At this point, the tight analogy with the FTA should be clear. The prisoner stands in for us
carbon-based life forms. While the prisoner is attempting to assess whether design or chance is
responsible for his survival, in the FTA we are attempting to infer design in the cosmos. In both
cases, it has been objected that the observer suffers from an OSE that prevents discrimination
between hypotheses. Supporters of the FTA invoke the firing-squad scenario because they think
that our intuition strongly opposes the OSE objection—surely the prisoner can reasonably
conclude that conspiracy is the better hypothesis. By analogy, they claim that we can conclude
that an OSE is not a problem for the FTA.

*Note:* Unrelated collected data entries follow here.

-- pv_equiv track=rewrite | github.com/REportPad/Algorithm | Euler/prime_power_triples.py | prime_power_triples
-- ===== SOURCE A (Python) =====
-- def prime_power_triples(N,primes,L):
--   set0=set()
--   for a in range(0,L):
--     A=primes[a]**2
--     for b in range(0,L):
--       B=primes[b]**3
--       for c in range(0,L):
--         x = A +B +primes[c]**4
--         if x >= N:
--           break
--         set0.add(x)
--   return len(set0)
-- ===== SOURCE B (Python) =====
-- def prime_power_triples(N, primes, L):
--     # Phase 1: deduplicated set of partial sums p^2 + q^3; Phase 2: combine with 4th powers.
--     s2 = {primes[a] ** 2 + primes[b] ** 3 for a in range(L) for b in range(L)}
--     fours = [primes[c] ** 4 for c in range(L)]
--     out = set()
--     for s in s2:
--         for f in fours:
--             x = s + f
--             if x >= N:
--                 break
--             out.add(x)
--     return len(out)
-- ===== Notes on version B (the rewrite author's own statement) =====
-- stated objective: alternative
-- what changed: Replaces the single triple-nested loop by a two-phase traversal: first build a deduplicated set of partial sums p^2+q^3, then a separate pass combines each distinct partial sum with the precomputed fourth powers (keeping the strict x<N early break).
import Mathlib
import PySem

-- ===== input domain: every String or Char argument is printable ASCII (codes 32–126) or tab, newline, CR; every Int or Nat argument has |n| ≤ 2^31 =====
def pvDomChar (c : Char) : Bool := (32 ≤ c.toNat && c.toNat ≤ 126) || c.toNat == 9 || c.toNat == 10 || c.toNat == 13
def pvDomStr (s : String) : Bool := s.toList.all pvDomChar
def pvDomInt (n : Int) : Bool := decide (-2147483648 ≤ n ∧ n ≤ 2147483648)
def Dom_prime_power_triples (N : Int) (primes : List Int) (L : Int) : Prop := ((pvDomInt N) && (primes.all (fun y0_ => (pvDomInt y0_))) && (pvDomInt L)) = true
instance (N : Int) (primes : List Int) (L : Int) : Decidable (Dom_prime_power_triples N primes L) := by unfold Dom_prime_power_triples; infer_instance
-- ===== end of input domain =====

-- B replaces A's triple-nested loop by a two-phase traversal (deduplicated p^2+q^3 partial sums, then combine with 4th powers); same results, proved equal.


-- ===== PORT A =====
-- innermost 'for c in range(0,L): x = A+B+primes[c]**4; if x >= N: break; set0.add(x)'
def pptA_c (N s : Int) (primes : List Int) : List Int → PySem.Set Int → PySem.Set Int
  | [], acc => acc
  | c :: cs, acc =>
    let x := s + ((PySem.List.pyGet? primes c).getD 0) ^ 4
    if N ≤ x then acc else pptA_c N s primes cs (PySem.Set.add acc x)

def prime_power_triples (N : Int) (primes : List Int) (L : Int) : Int :=
  let rng := PySem.List.pyRange 0 L 1
  let set0 : PySem.Set Int :=
    rng.foldl (fun acc a =>
      let A2 := ((PySem.List.pyGet? primes a).getD 0) ^ 2
      rng.foldl (fun acc b =>
        let B3 := ((PySem.List.pyGet? primes b).getD 0) ^ 3
        pptA_c N (A2 + B3) primes rng acc) acc) PySem.Set.empty
  PySem.List.len set0

-- ===== PORT B =====
-- inner 'for f in fours: x = s + f; if x >= N: break; out.add(x)'
def pptB_f (N s : Int) : List Int → PySem.Set Int → PySem.Set Int
  | [], acc => acc
  | f :: fs, acc =>
    let x := s + f
    if N ≤ x then acc else pptB_f N s fs (PySem.Set.add acc x)

def prime_power_triples_alt (N : Int) (primes : List Int) (L : Int) : Int :=
  let rng := PySem.List.pyRange 0 L 1
  let s2 : PySem.Set Int :=
    rng.foldl (fun acc a =>
      rng.foldl (fun acc b =>
        PySem.Set.add acc (((PySem.List.pyGet? primes a).getD 0) ^ 2 + ((PySem.List.pyGet? primes b).getD 0) ^ 3)) acc) PySem.Set.empty
  let fours := rng.map (fun c => ((PySem.List.pyGet? primes c).getD 0) ^ 4)
  let out : PySem.Set Int := s2.foldl (fun acc s => pptB_f N s fours acc) PySem.Set.empty
  PySem.List.len out

-- ===== PRECONDITION & SPEC =====
-- Pre_ excludes exactly the inputs where the Python A raises IndexError: L > len(primes) with L > 0.
def Pre_prime_power_triples (N : Int) (primes : List Int) (L : Int) : Prop :=
  L ≤ (primes.length : Int) ∨ L ≤ 0
instance (N : Int) (primes : List Int) (L : Int) : Decidable (Pre_prime_power_triples N primes L) := by unfold Pre_prime_power_triples; infer_instance
def pvWitness_prime_power_triples : Int × List Int × Int := (100, [2, 3, 5], 3)

def Spec_prime_power_triples (N : Int) (primes : List Int) (L : Int) (out : Int) : Prop := out = prime_power_triples_alt N primes L
instance (N : Int) (primes : List Int) (L : Int) (out : Int) : Decidable (Spec_prime_power_triples N primes L out) := by unfold Spec_prime_power_triples; infer_instance

-- ===== CLAIM (what is proved, stated in full; the proofs are below) =====
def Claim_equal_prime_power_triples : Prop := ∀ (N : Int) (primes : List Int) (L : Int), Dom_prime_power_triples N primes L → Pre_prime_power_triples N primes L → Spec_prime_power_triples N primes L (prime_power_triples N primes L)

-- ===== LEMMAS AND PROOFS =====

-- the values the break-loop adds for a given partial sum s
def brkElems (N s : Int) : List Int → List Int
  | [] => []
  | f :: fs => let x := s + f; if N ≤ x then [] else x :: brkElems N s fs

theorem pptA_eq_pptB (N s : Int) (primes : List Int) (cs : List Int) (acc : PySem.Set Int) :
    pptA_c N s primes cs acc
      = pptB_f N s (cs.map (fun c => ((PySem.List.pyGet? primes c).getD 0) ^ 4)) acc := by
  induction cs generalizing acc with
  | nil => rfl
  | cons c cs ih => simp only [pptA_c, pptB_f, List.map_cons]; split <;> simp [ih]

theorem mem_pptB_f (N s : Int) (fs : List Int) (acc : PySem.Set Int) (y : Int) :
    y ∈ pptB_f N s fs acc ↔ y ∈ acc ∨ y ∈ brkElems N s fs := by
  induction fs generalizing acc with
  | nil => simp [pptB_f, brkElems]
  | cons f fs ih =>
    simp only [pptB_f, brkElems]
    split
    · simp
    · rw [ih]; simp [PySem.Set.mem_add]; tauto

theorem nodup_pptB_f (N s : Int) (fs : List Int) (acc : PySem.Set Int) (h : acc.Nodup) :
    (pptB_f N s fs acc).Nodup := by
  induction fs generalizing acc with
  | nil => exact h
  | cons f fs ih =>
    simp only [pptB_f]
    split
    · exact h
    · exact ih _ (PySem.Set.nodup_add _ _ h)

theorem mem_foldl_pptB (N : Int) (fours : List Int) (l : List Int) (acc : PySem.Set Int) (y : Int) :
    y ∈ l.foldl (fun acc s => pptB_f N s fours acc) acc
      ↔ y ∈ acc ∨ ∃ s ∈ l, y ∈ brkElems N s fours := by
  induction l generalizing acc with
  | nil => simp
  | cons s l ih =>
    simp only [List.foldl_cons, ih, mem_pptB_f, List.mem_cons]
    constructor
    · rintro ((h | h) | ⟨t, ht, hy⟩)
      · exact Or.inl h
      · exact Or.inr ⟨s, Or.inl rfl, h⟩
      · exact Or.inr ⟨t, Or.inr ht, hy⟩
    · rintro (h | ⟨t, (rfl | ht), hy⟩)
      · exact Or.inl (Or.inl h)
      · exact Or.inl (Or.inr hy)
      · exact Or.inr ⟨t, ht, hy⟩

theorem nodup_foldl_pptB (N : Int) (fours : List Int) (l : List Int) (acc : PySem.Set Int) (h : acc.Nodup) :
    (l.foldl (fun acc s => pptB_f N s fours acc) acc).Nodup := by
  induction l generalizing acc with
  | nil => exact h
  | cons s l ih => exact ih _ (nodup_pptB_f N s fours acc h)

theorem mem_foldl_add (l : List Int) (acc : PySem.Set Int) (y : Int) :
    y ∈ l.foldl PySem.Set.add acc ↔ y ∈ acc ∨ y ∈ l := by
  induction l generalizing acc with
  | nil => simp
  | cons x l ih => rw [List.foldl_cons, ih]; simp [PySem.Set.mem_add]; tauto

theorem nodup_foldl_add (l : List Int) (acc : PySem.Set Int) (h : acc.Nodup) :
    (l.foldl PySem.Set.add acc).Nodup := by
  induction l generalizing acc with
  | nil => exact h
  | cons x l ih => exact ih _ (PySem.Set.nodup_add _ _ h)

-- ===== VERDICT (by name: the statement is the Claim_ definition above) =====
theorem prime_power_triples_spec : Claim_equal_prime_power_triples := by
  intro N primes L _ _
  unfold Spec_prime_power_triples prime_power_triples prime_power_triples_alt
  simp only []
  set rng := PySem.List.pyRange 0 L 1 with hrng
  set sq : Int → Int := fun a => ((PySem.List.pyGet? primes a).getD 0) ^ 2 with hsq
  set cu : Int → Int := fun b => ((PySem.List.pyGet? primes b).getD 0) ^ 3 with hcu
  set fours := rng.map (fun c => ((PySem.List.pyGet? primes c).getD 0) ^ 4) with hfours
  -- A's set, rewritten through pptA_eq_pptB, as a fold of pptB_f over all pairs
  have hA : ∀ y : Int,
      (y ∈ rng.foldl (fun acc a =>
          rng.foldl (fun acc b => pptA_c N (sq a + cu b) primes rng acc) acc) PySem.Set.empty)
        ↔ ∃ a ∈ rng, ∃ b ∈ rng, y ∈ brkElems N (sq a + cu b) fours := by
    intro y
    have step : ∀ (l : List Int) (acc : PySem.Set Int),
        y ∈ l.foldl (fun acc a =>
            rng.foldl (fun acc b => pptA_c N (sq a + cu b) primes rng acc) acc) acc
          ↔ y ∈ acc ∨ ∃ a ∈ l, ∃ b ∈ rng, y ∈ brkElems N (sq a + cu b) fours := by
      intro l
      induction l with
      | nil => simp
      | cons a l ih =>
        intro acc
        simp only [List.foldl_cons, ih]
        have : ∀ acc : PySem.Set Int,
            rng.foldl (fun acc b => pptA_c N (sq a + cu b) primes rng acc) acc
              = (rng.map (fun b => sq a + cu b)).foldl (fun acc s => pptB_f N s fours acc) acc := by
          intro acc
          rw [List.foldl_map]
          congr 1
          funext acc b
          rw [pptA_eq_pptB, hfours]
        rw [this, mem_foldl_pptB]
        simp only [List.mem_map, List.mem_cons]
        constructor
        · rintro ((h | ⟨s, ⟨b, hb, rfl⟩, hy⟩) | ⟨t, ht, b, hb, hy⟩)
          · exact Or.inl h
          · exact Or.inr ⟨a, Or.inl rfl, b, hb, hy⟩
          · exact Or.inr ⟨t, Or.inr ht, b, hb, hy⟩
        · rintro (h | ⟨t, (rfl | ht), b, hb, hy⟩)
          · exact Or.inl (Or.inl h)
          · exact Or.inl (Or.inr ⟨sq t + cu b, ⟨b, hb, rfl⟩, hy⟩)
          · exact Or.inr ⟨t, ht, b, hb, hy⟩
    rw [step]; simp [PySem.Set.empty]
  -- B's s2: membership is exactly the pair sums
  have hS2 : ∀ y : Int,
      (y ∈ rng.foldl (fun acc a =>
          rng.foldl (fun acc b => PySem.Set.add acc (sq a + cu b)) acc) PySem.Set.empty)
        ↔ ∃ a ∈ rng, ∃ b ∈ rng, y = sq a + cu b := by
    intro y
    have step : ∀ (l : List Int) (acc : PySem.Set Int),
        y ∈ l.foldl (fun acc a => rng.foldl (fun acc b => PySem.Set.add acc (sq a + cu b)) acc) acc
          ↔ y ∈ acc ∨ ∃ a ∈ l, ∃ b ∈ rng, y = sq a + cu b := by
      intro l
      induction l with
      | nil => simp
      | cons a l ih =>
        intro acc
        simp only [List.foldl_cons, ih]
        have : rng.foldl (fun acc b => PySem.Set.add acc (sq a + cu b)) acc
            = (rng.map (fun b => sq a + cu b)).foldl PySem.Set.add acc := by
          rw [List.foldl_map]
        rw [this, mem_foldl_add]
        simp only [List.mem_map, List.mem_cons]
        constructor
        · rintro ((h | ⟨b, hb, rfl⟩) | ⟨t, ht, b, hb, hy⟩)
          · exact Or.inl h
          · exact Or.inr ⟨a, Or.inl rfl, b, hb, rfl⟩
          · exact Or.inr ⟨t, Or.inr ht, b, hb, hy⟩
        · rintro (h | ⟨t, (rfl | ht), b, hb, hy⟩)
          · exact Or.inl (Or.inl h)
          · exact Or.inl (Or.inr ⟨b, hb, hy.symm⟩)
          · exact Or.inr ⟨t, ht, b, hb, hy⟩
    rw [step]; simp [PySem.Set.empty]
  -- nodup of both final sets
  have hAnd : (rng.foldl (fun acc a =>
      rng.foldl (fun acc b => pptA_c N (sq a + cu b) primes rng acc) acc) PySem.Set.empty).Nodup := by
    have step : ∀ (l : List Int) (acc : PySem.Set Int), acc.Nodup →
        (l.foldl (fun acc a =>
            rng.foldl (fun acc b => pptA_c N (sq a + cu b) primes rng acc) acc) acc).Nodup := by
      intro l
      induction l with
      | nil => exact fun acc h => h
      | cons a l ih =>
        intro acc hacc
        simp only [List.foldl_cons]
        apply ih
        have : rng.foldl (fun acc b => pptA_c N (sq a + cu b) primes rng acc) acc
            = (rng.map (fun b => sq a + cu b)).foldl (fun acc s => pptB_f N s fours acc) acc := by
          rw [List.foldl_map]
          congr 1
          funext acc b
          rw [pptA_eq_pptB, hfours]
        rw [this]
        exact nodup_foldl_pptB _ _ _ _ hacc
    exact step rng PySem.Set.empty (by simp [PySem.Set.empty])
  have hS2nd : (rng.foldl (fun acc a =>
      rng.foldl (fun acc b => PySem.Set.add acc (sq a + cu b)) acc) PySem.Set.empty).Nodup := by
    have step : ∀ (l : List Int) (acc : PySem.Set Int), acc.Nodup →
        (l.foldl (fun acc a => rng.foldl (fun acc b => PySem.Set.add acc (sq a + cu b)) acc) acc).Nodup := by
      intro l
      induction l with
      | nil => exact fun acc h => h
      | cons a l ih =>
        intro acc hacc
        simp only [List.foldl_cons]
        apply ih
        rw [show rng.foldl (fun acc b => PySem.Set.add acc (sq a + cu b)) acc
            = (rng.map (fun b => sq a + cu b)).foldl PySem.Set.add acc from by rw [List.foldl_map]]
        exact nodup_foldl_add _ _ hacc
    exact step rng PySem.Set.empty (by simp [PySem.Set.empty])
  -- B's out: same membership predicate as A's set
  have hBnd : ((rng.foldl (fun acc a =>
      rng.foldl (fun acc b => PySem.Set.add acc (sq a + cu b)) acc) PySem.Set.empty).foldl
        (fun acc s => pptB_f N s fours acc) PySem.Set.empty).Nodup :=
    nodup_foldl_pptB _ _ _ _ (by simp [PySem.Set.empty])
  have hB : ∀ y : Int,
      (y ∈ (rng.foldl (fun acc a =>
          rng.foldl (fun acc b => PySem.Set.add acc (sq a + cu b)) acc) PySem.Set.empty).foldl
            (fun acc s => pptB_f N s fours acc) PySem.Set.empty)
        ↔ ∃ a ∈ rng, ∃ b ∈ rng, y ∈ brkElems N (sq a + cu b) fours := by
    intro y
    rw [mem_foldl_pptB]
    simp only [PySem.Set.empty]
    constructor
    · rintro (h | ⟨s, hs, hy⟩)
      · simp at h
      · obtain ⟨a, ha, b, hb, rfl⟩ := (hS2 s).mp hs
        exact ⟨a, ha, b, hb, hy⟩
    · rintro ⟨a, ha, b, hb, hy⟩
      exact Or.inr ⟨sq a + cu b, (hS2 _).mpr ⟨a, ha, b, hb, rfl⟩, hy⟩
  -- same membership + both Nodup ⇒ perm ⇒ equal length
  have hperm := (List.perm_ext_iff_of_nodup hAnd hBnd).mpr (fun y => (hA y).trans (hB y).symm)
  simp only [PySem.List.len_eq]
  exact congrArg (fun n : Nat => (n : Int)) hperm.length_eq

In both cases, ALL tells us that the role of the OSE has been misinterpreted. It is true that, in the
context of knowing that it was himself who made the observation, the prisoner learns nothing
further by noting that he is alive. Likewise, it is the case that, knowing that all physics is done by
carbon-based life forms, we learn nothing further by discovering that the constants of physical
law are just right to sustain carbon-based life. Nonetheless, the aggregate information might still
favor one hypothesis over the other. In the firing-squad scenario, it is eminently plausible that
𝑃(𝐸𝑠, 𝐼𝑂|𝐻𝑐𝑜𝑛) ≫ 𝑃(𝐸𝑠, 𝐼𝑂|𝐻𝑚𝑖𝑠𝑠). In the case of fine-tuning, it may be that 𝑃(𝐸, 𝐼|𝐻𝐷) >
𝑃(𝐸, 𝐼|𝐻𝐶). This will be the case if 𝑃(𝐼|𝐻𝐷) > 𝑃(𝐼|𝐻𝐶). I certainly do not wish to argue that this
is in fact the case—there seem to be insurmountable difficulties in providing a well-defined
measure corresponding to 𝑃(𝐼|𝐻𝐷).27 My point is just that, when one distinguishes between
contextual and total support, the presence of an OSE does not prove fatal to design arguments in
either the firing-squad or FTA case.
VII. CONCLUSION
Insofar as one is inclined to accept LL as a framework for inference, no modification is
necessary in order to deal with background information—unpacking LL leads to ALL. The
interpretive key is the discrimination of two questions, one concerning the immediate support
provided by a piece of evidence in context and one concerning the overall support provided by
the total set of evidence. Looked at in this way, it becomes clear that objections based on
observer bias are not necessarily fatal to the FTA. It is true that we, as carbon-based life-forms,
cannot use the fact that some physical constants are just right for the existence of carbon-based
life to discriminate between design hypotheses and their rivals. However, it may be the case that
the aggregate evidence (including the fact of our existence) might permit such discrimination.
Whether this is the case must be settled on other grounds.
27 It is not clear that the question of fine-tuning is even well-posed. There is reason to reject the
strong metaphysical assumptions necessary to make the possibility of different ‘constants’ in the
laws of nature meaningful or to entertain the existence of processes—whether physical or
divine—that determined those constants in the past.